According to historian Sabine Melchior-Bonnet, co-author with Catherine Salles, marriage of history: between reason and fortune, instead of love (ETTW), there is no canonical or institutional traces of such use which is "probably a shift in the celebration of wedding anniversaries - custom which itself dates back to the nineteenth century." Now it is no longer necessary to separate several times to taste the wedding ...
"Young couples are looking for new rituals"
Not easy to construct a ceremony both very personal and meaningful. Our wedding in Florence Servan-Schreiber offers ideas brewed to marry otherwise. Interview.
Japanese marry with sake as a mass wine, overlap saffron feet to the Hindu way, opt for the ceremony feng shui, the release of doves or henna tattoo ... With Our marriage (Albin Michel) Florence Servan-Schreiber provides a round-up of worldwide traditions, rituals and tips of all kinds. To organize the big day "marriage-like you."
Psychologies: How did you get the idea for this book?
Florence Servan-Schreiber: It is simply born of my own desire to marry but to marry otherwise. A classic religious marriage leaves no room for dialogue. Everything we say is "yes", yes to things already said, already written. As long as you get married, much to really talk and choose what we want to share. The couple chooses various symbols, religious rites and cultural your style, but it can also add their own rituals he has invented based on its sensitivity, tastes ... A wedding ceremony is successful if it goes beyond what we could have imagined. This is not a play where everything is predictable and controlled.
Whether seeking the pioneers of these new rites?
of course. Many brides and grooms around me have encountered the same problem: "We get married, but what do we do? "There is today among young couples a real need for rituals, but their civil marriage appears too weak symbols, and many do not really have any religious affiliation. It is therefore important for them to build a ceremony both very personal and meaningful, according to their vision, their personal development. This book is anything but a book about the decor and choice of ravioli! It is a journey to the heart of the desire to engage, a modern mixed vision of this ceremony. The book provides a wealth of ideas in which we can draw to mix genres, traditions, cravings ...

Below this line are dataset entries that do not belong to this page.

-- pv_equiv track=rewrite | github.com/endomorphosis/ipfs_datasets_py | ipfs_datasets_py/optimizers/tests/performance/profile_batch_264_extract_rule_based.py | generate_legal_text
-- ===== SOURCE A (Python) =====
-- def generate_legal_text(target_tokens: int = 5000) -> str:
--     """Generate a legal-style document with roughly target_tokens tokens."""
--     clauses = [
--         "The parties agree to the terms of this Agreement and all obligations herein.",
--         "Contractor shall provide services in a professional and timely manner.",
--         "Client shall pay fees within thirty days of receipt of invoice.",
--         "This Agreement may be terminated upon written notice by either party.",
--         "Confidential Information shall be protected using reasonable care.",
--     ]
--     parts = [
--         "MASTER SERVICES AGREEMENT\n\n",
--         "This Agreement is made between Alpha Corp and Beta LLC.\n\n",
--     ]
--
--     current_tokens = len(" ".join(parts).split())
--     idx = 0
--     while current_tokens < target_tokens:
--         clause = clauses[idx % len(clauses)]
--         parts.append(f"{idx + 1}. {clause}\n")
--         idx += 1
--         current_tokens = len(" ".join(parts).split())
--
--     parts.append("\nIN WITNESS WHEREOF, the parties execute this Agreement.\n")
--     return "".join(parts)
-- ===== SOURCE B (Python) =====
-- def generate_legal_text(target_tokens: int = 5000) -> str:
--     """Generate a legal-style document with roughly target_tokens tokens."""
--     clauses = [
--         "The parties agree to the terms of this Agreement and all obligations herein.",
--         "Contractor shall provide services in a professional and timely manner.",
--         "Client shall pay fees within thirty days of receipt of invoice.",
--         "This Agreement may be terminated upon written notice by either party.",
--         "Confidential Information shall be protected using reasonable care.",
--     ]
--     header = (
--         "MASTER SERVICES AGREEMENT\n\n"
--         "This Agreement is made between Alpha Corp and Beta LLC.\n\n"
--     )
--     # per-clause token contribution: the "N." numeral plus the clause's words
--     tok = [1 + len(c.split()) for c in clauses]
--     initial = len(header.split())
--     need = target_tokens - initial
--     if need <= 0:
--         k = 0
--     else:
--         # whole cycles of all five clauses, then a partial cycle
--         cycle = sum(tok)
--         q, r = divmod(need - 1, cycle)
--         r += 1  # residual tokens still needed after q full cycles, 1..cycle
--         k = 5 * q
--         acc = 0
--         for t in tok:
--             k += 1
--             acc += t
--             if acc >= r:
--                 break
--     out = [header]
--     for i in range(k):
--         out.append(f"{i + 1}. {clauses[i % 5]}\n")
--     out.append("\nIN WITNESS WHEREOF, the parties execute this Agreement.\n")
--     return "".join(out)
-- ===== Notes on version B (the rewrite author's own statement) =====
-- stated objective: faster
-- what changed: Instead of appending clauses one at a time and re-joining/re-splitting the whole document to recount tokens after every append, B computes the exact number of clauses k needed by integer arithmetic (fixed per-clause token contributions, whole cycles via divmod, at most five more additions for the partial cycle) and then emits the k numbered clauses in one linear pass.
import Mathlib
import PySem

Do you think these ceremonies differently bind the couple?
This is a great opportunity to get closer, to communicate, a very romantic and loving process in which everyone is forced to invest background, an opportunity to question together on the values ​​attributed to marriage. For those who got married this way - starting with myself! - This has been an unforgettable and exciting experience for the environment, but also and especially for the couple. This ceremony is a reflection of how we communicate later. This is really worth!